Interesting mix of speakers and recording conditions, some not so great microphones. Faster speech than the training material.

Basic unquantised LPCNet model:

sox -r 16000 ~/Downloads/wianews-2019-01-20.s16 -t raw - trim 200 | ./dump_data --c2pitch --test - - | ./test_lpcnet - - | aplay -f S16_LE -r 16000

Fully quantised at (44+8)/0.03 = 1733 bits/s:

sox -r 16000 ~/Downloads/wianews-2019-01-20.s16 -t raw - trim 200 | ./dump_data --c2pitch --test - - | ./quant_feat -g 0.25 -o 6 -d 3 -w --mbest 5 -q pred_v2_stage1.f32,pred_v2_stage2.f32,pred_v2_stage3.f32,pred_v2_stage4.f32 | ./test_lpcnet - - | aplay -f S16_LE -r 16000

Fully quantised encoder/decoder programs

Same thing as above with quantisation code packaged up into library functions. Between quant_enc and quant_dec are 52 bit frames every 30ms:

Same thing with everything integrated into stand alone encoder and decoder programs:

cat ~/Downloads/speech_orig_16k.s16 | ./lpcnet_enc | ./lpcnet_dec | aplay -f S16_LE -r 16000

The bit stream interface is 1 bit/char, as I find that convenient for my digital voice over radio experiments. The decimation rate, number of VQ stages, and a few other parameters can be set as command line options, for example 20ms frame rate, 3 stage VQ (2050 bits/s):

cat ~/Downloads/speech_orig_16k.s16 | ./lpcnet_enc -d 2 -n 3 | ./lpcnet_dec -d 2 -n 3 | aplay -f S16_LE -r 16000

You'll need the same set of parameters for the encoder as decoder.
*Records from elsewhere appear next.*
-- main invariant: the streaming fold from pending state (qH, qT, r) computes
-- A's two-pointer greedy on (qH ++ future hunters, qT ++ future treasures)
theorem pvMain (arr : List String) (k : Int) :
    ∀ (l qH qT : List Int) (r : Int),
      (qH = [] ∨ qT = []) →
      (qH ++ l).Pairwise (· < ·) →
      (qT ++ l).Pairwise (· < ·) →
      (l.foldl (pvStepB arr k) (qH, qT, r)).2.2
        = pvLoopA k (qH ++ l.filter (fun i => (PySem.List.pyGet? arr i).getD "" == "H"))
                    (qT ++ l.filter (fun i => (PySem.List.pyGet? arr i).getD "" == "T")) r := by
  intro l
  induction l with
  | nil =>
    intro qH qT r hemp _ _
    rcases hemp with h | h <;> subst h <;>
      simp [pvLoopA_nil_left, pvLoopA_nil_right]
  | cons i l ih =>
    intro qH qT r hemp hH hT
    have hqHlt : ∀ x ∈ qH, x < i := fun x hx =>
      (List.pairwise_append.mp hH).2.2 x hx i (by simp)
    have hqTlt : ∀ x ∈ qT, x < i := fun x hx =>
      (List.pairwise_append.mp hT).2.2 x hx i (by simp)
    have hil : (i :: l).Pairwise (· < ·) := (List.pairwise_append.mp hH).2.1
    have hl : l.Pairwise (· < ·) := (List.pairwise_cons.mp hil).2
    simp only [List.foldl_cons, List.filter_cons]
    by_cases hcH : (PySem.List.pyGet? arr i).getD "" = "H"
    · -- current spot is a hunter
      have hcT : ¬ (PySem.List.pyGet? arr i).getD "" = "T" := by simp [hcH]
      rcases hqT : qT with _ | ⟨t, ts⟩
      · -- no pending treasures: enqueue i as a pending hunter
        subst hqT
        simp only [pvStepB, hcH, if_pos, pvPurge]
        rw [ih (qH ++ [i]) [] r (Or.inr rfl)
            (by simpa using hH) (by simpa using hl)]
        simp
      · -- pending treasures: purge the stale ones, then match the front (if any)
        have hqHnil : qH = [] := by
          rcases hemp with h | h
          · exact h
          · simp [hqT] at h
        subst hqHnil; subst hqT
        have hrw := pvPurge_loop_t k i
          (List.filter (fun j => (PySem.List.pyGet? arr j).getD "" == "H") l)
          (List.filter (fun j => (PySem.List.pyGet? arr j).getD "" == "T") l) r (t::ts) hqTlt
        rcases hp : pvPurge k i (t::ts) with _ | ⟨t', ts'⟩
        · -- every pending treasure was out of reach: enqueue i
          simp only [pvStepB, hcH, if_pos, hp, List.nil_append]
          rw [ih [i] [] r (Or.inr rfl) (by simpa using hil) (by simpa using hl)]
          simp only [hp, List.nil_append] at hrw
          simpa [hcH, hcT] using hrw.symm
        · -- match i with the front pending treasure t'
          simp only [pvStepB, hcH, if_pos, hp]
          have hsub : (t'::ts').Sublist (t::ts) := hp ▸ pvPurge_sublist k i (t::ts)
          have ht'lt : t' < i := hqTlt t' (hsub.subset (by simp))
          have ht'k : i - t' ≤ k := pvPurge_head k i (t::ts) t' ts' hp
          have hts' : (ts' ++ l).Pairwise (· < ·) :=
            hT.sublist (List.Sublist.append ((List.sublist_cons_self t' ts').trans hsub)
              (List.sublist_cons_self i l))
          rw [ih [] ts' (r + 1) (Or.inl rfl) (by simpa using hl) hts']
          have hstep : pvLoopA k (i :: List.filter (fun j => (PySem.List.pyGet? arr j).getD "" == "H") l)
              ((t'::ts') ++ List.filter (fun j => (PySem.List.pyGet? arr j).getD "" == "T") l) r
            = pvLoopA k (List.filter (fun j => (PySem.List.pyGet? arr j).getD "" == "H") l)
              (ts' ++ List.filter (fun j => (PySem.List.pyGet? arr j).getD "" == "T") l) (r + 1) := by
            rw [List.cons_append, pvLoopA, if_pos (by rw [abs_of_pos (by omega)]; omega)]
          rw [hp, hstep] at hrw
          simpa [hcH, hcT] using hrw.symm
    · by_cases hcT : (PySem.List.pyGet? arr i).getD "" = "T"
      · -- current spot is a treasure (mirror image)
        rcases hqH : qH with _ | ⟨h, hs⟩
        · subst hqH
          simp only [pvStepB]
          rw [if_neg hcH, if_pos hcT]
          simp only [pvPurge]
          rw [ih [] (qT ++ [i]) r (Or.inl rfl)
              (by simpa using hl) (by simpa using hT)]
          simp [hcT]
        · have hqTnil : qT = [] := by
            rcases hemp with h' | h'
            · simp [hqH] at h'
            · exact h'
          subst hqTnil; subst hqH
          have hrw := pvPurge_loop_h k i
            (List.filter (fun j => (PySem.List.pyGet? arr j).getD "" == "T") l)
            (List.filter (fun j => (PySem.List.pyGet? arr j).getD "" == "H") l) r (h::hs) hqHlt
          rcases hp : pvPurge k i (h::hs) with _ | ⟨h', hs'⟩
          · simp only [pvStepB]
            rw [if_neg hcH, if_pos hcT]
            simp only [hp, List.nil_append]
            rw [ih [] [i] r (Or.inl rfl) (by simpa using hl) (by simpa using hil)]
            simp only [hp, List.nil_append] at hrw
            simpa [hcH, hcT] using hrw.symm
          · simp only [pvStepB]
            rw [if_neg hcH, if_pos hcT]
            simp only [hp]
            have hsub : (h'::hs').Sublist (h::hs) := hp ▸ pvPurge_sublist k i (h::hs)
            have hh'lt : h' < i := hqHlt h' (hsub.subset (by simp))
            have hh'k : i - h' ≤ k := pvPurge_head k i (h::hs) h' hs' hp
            have hhs' : (hs' ++ l).Pairwise (· < ·) :=
              hH.sublist (List.Sublist.append ((List.sublist_cons_self h' hs').trans hsub)
                (List.sublist_cons_self i l))
            rw [ih hs' [] (r + 1) (Or.inr rfl) hhs' (by simpa using hl)]
            have hstep : pvLoopA k ((h'::hs') ++ List.filter (fun j => (PySem.List.pyGet? arr j).getD "" == "H") l)
                (i :: List.filter (fun j => (PySem.List.pyGet? arr j).getD "" == "T") l) r
              = pvLoopA k (hs' ++ List.filter (fun j => (PySem.List.pyGet? arr j).getD "" == "H") l)
                (List.filter (fun j => (PySem.List.pyGet? arr j).getD "" == "T") l) (r + 1) := by
              rw [List.cons_append, pvLoopA, if_pos (by rw [abs_of_neg (by omega)]; omega)]
            rw [hp, hstep] at hrw
            simpa [hcH, hcT] using hrw.symm
      · -- neither hunter nor treasure: nothing changes
        have hHl : (qH ++ l).Pairwise (· < ·) :=
          hH.sublist (List.Sublist.append (List.Sublist.refl qH) (List.sublist_cons_self i l))
        have hTl : (qT ++ l).Pairwise (· < ·) :=
          hT.sublist (List.Sublist.append (List.Sublist.refl qT) (List.sublist_cons_self i l))
        simp only [pvStepB]
        rw [if_neg hcH, if_neg hcT]
        rw [ih qH qT r hemp hHl hTl]
        simp [hcH, hcT]
-- pv_equiv track=rewrite | github.com/Alb3rtohuanuco/examen-t3 | examen.py | resolver_laberinto
-- ===== SOURCE A (Python) =====
-- def resolver_laberinto(laberinto, fila, columna, camino, puntos_actuales, visitado, fila_fin, columna_fin, puntos_minimos_requeridos):
--
--     filas = len(laberinto)
--     columnas = len(laberinto[0])
--
--     if not (0 <= fila < filas and 0 <= columna < columnas):
--         return False
--     if laberinto[fila][columna] == 0:
--         return False
--     if (fila, columna) in visitado:
--         return False
--
--     camino.append((fila, columna))
--     visitado.add((fila, columna))
--
--     valor_celda = laberinto[fila][columna]
--     if valor_celda in [3, 4]:
--         puntos_actuales += valor_celda
--
--     if fila == fila_fin and columna == columna_fin:
--         if puntos_actuales >= puntos_minimos_requeridos:
--             return True
--         else:
--             camino.pop()
--             visitado.remove((fila, columna))
--             return False
--
--     direcciones = [(-1, 0), (0, 1), (1, 0), (0, -1)]
--
--     for df, dc in direcciones:
--         siguiente_fila, siguiente_columna = fila + df, columna + dc
--         if resolver_laberinto(laberinto, siguiente_fila, siguiente_columna, camino, puntos_actuales, visitado, fila_fin, columna_fin, puntos_minimos_requeridos):
--             return True
--
--     camino.pop()
--     visitado.remove((fila, columna))
--     return False
-- ===== SOURCE B (Python) =====
-- # Iterative DFS with an explicit stack of (fila, columna, puntos, cursor, visited-set) frames
-- # instead of A's mutate-and-backtrack recursion; on success it applies the same net mutation
-- # to camino/visitado that A leaves behind (on failure A restores them, so B touches nothing).
-- def resolver_laberinto(laberinto, fila, columna, camino, puntos_actuales, visitado, fila_fin, columna_fin, puntos_minimos_requeridos):
--     filas = len(laberinto)
--     columnas = len(laberinto[0])
--
--     def ok(r, c, vis):
--         return (0 <= r < filas and 0 <= c < columnas
--                 and laberinto[r][c] != 0 and (r, c) not in vis)
--
--     def valor(r, c):
--         v = laberinto[r][c]
--         return v if v in (3, 4) else 0
--
--     def exito(celdas):
--         for p in celdas:
--             camino.append(p)
--             visitado.add(p)
--         return True
--
--     if not ok(fila, columna, visitado):
--         return False
--     pts0 = puntos_actuales + valor(fila, columna)
--     if fila == fila_fin and columna == columna_fin:
--         if pts0 >= puntos_minimos_requeridos:
--             return exito([(fila, columna)])
--         return False
--
--     dirs = [(-1, 0), (0, 1), (1, 0), (0, -1)]
--     stack = [(fila, columna, pts0, 0, visitado | {(fila, columna)})]
--     while stack:
--         r, c, pts, k, vis = stack.pop()
--         if k == 4:
--             continue
--         stack.append((r, c, pts, k + 1, vis))
--         nr, nc = r + dirs[k][0], c + dirs[k][1]
--         if not ok(nr, nc, vis):
--             continue
--         npts = pts + valor(nr, nc)
--         if nr == fila_fin and nc == columna_fin:
--             if npts >= puntos_minimos_requeridos:
--                 return exito([(fr[0], fr[1]) for fr in stack] + [(nr, nc)])
--             continue
--         stack.append((nr, nc, npts, 0, vis | {(nr, nc)}))
--     return False
-- ===== Notes on version B (the rewrite author's own statement) =====
-- stated objective: alternative
-- what changed: A's recursive backtracking DFS is replaced by an iterative search over an explicit stack of (fila, columna, points, direction-cursor, visited-set) frames that explores the same cells in the same order.
-- outside the precondition, e.g. on resolver_laberinto([[1], []], 0, 0, [], 0, set(), 0, 0, 0): A returns True, B returns True
import Mathlib
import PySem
Useful additions would be:

Run time loading of .h5 NN models.
A --packed option to pack the quantised bits tightly, which would make the programs useful for storage applications.

Direct Split VQ

Four stage VQ of log magnitudes (Ly), 11 bits (2048 entries) per stage, First 3 stages 18 elements wide; final stage 12 elements wide. During traring this acheived similar variance to 4 stage predictive below (on 12 bands). Same bit rate, but direct quantisation means more robust to bit errors and especially packet loss.

sox ~/Desktop/deep/quant/wia.wav -t raw - | ./dump_data --c2pitch --test - - | ./quant_feat -d 3 -i -p 0 --mbest 5 -q split_stage1.f32,split_stage2.f32,split_stage3.f32,split_stage4.f32 | ./test_lpcnet - - | aplay -f S16_LE -r 16000

Four stage VQ of Cepstrals (DCT of Ly), 11 bits (2048 entries) per stage, 18 element wide vectors. We quantise the predictor output.

sox ~/Desktop/deep/quant/wia.wav -t raw -  | ./dump_data --c2pitch --test - - | ./quant_feat -d 3 -w --mbest 5 -q pred_v2_stage1.f32,pred_v2_stage2.f32,pred_v2_stage3.f32,pred_v2_stage4.f32 | ./test_lpcnet - - | aplay -f S16_LE -r 16000

Both are decimated by a factor of 3 (so 30ms update of parameters, 30*44=1733 bits/s).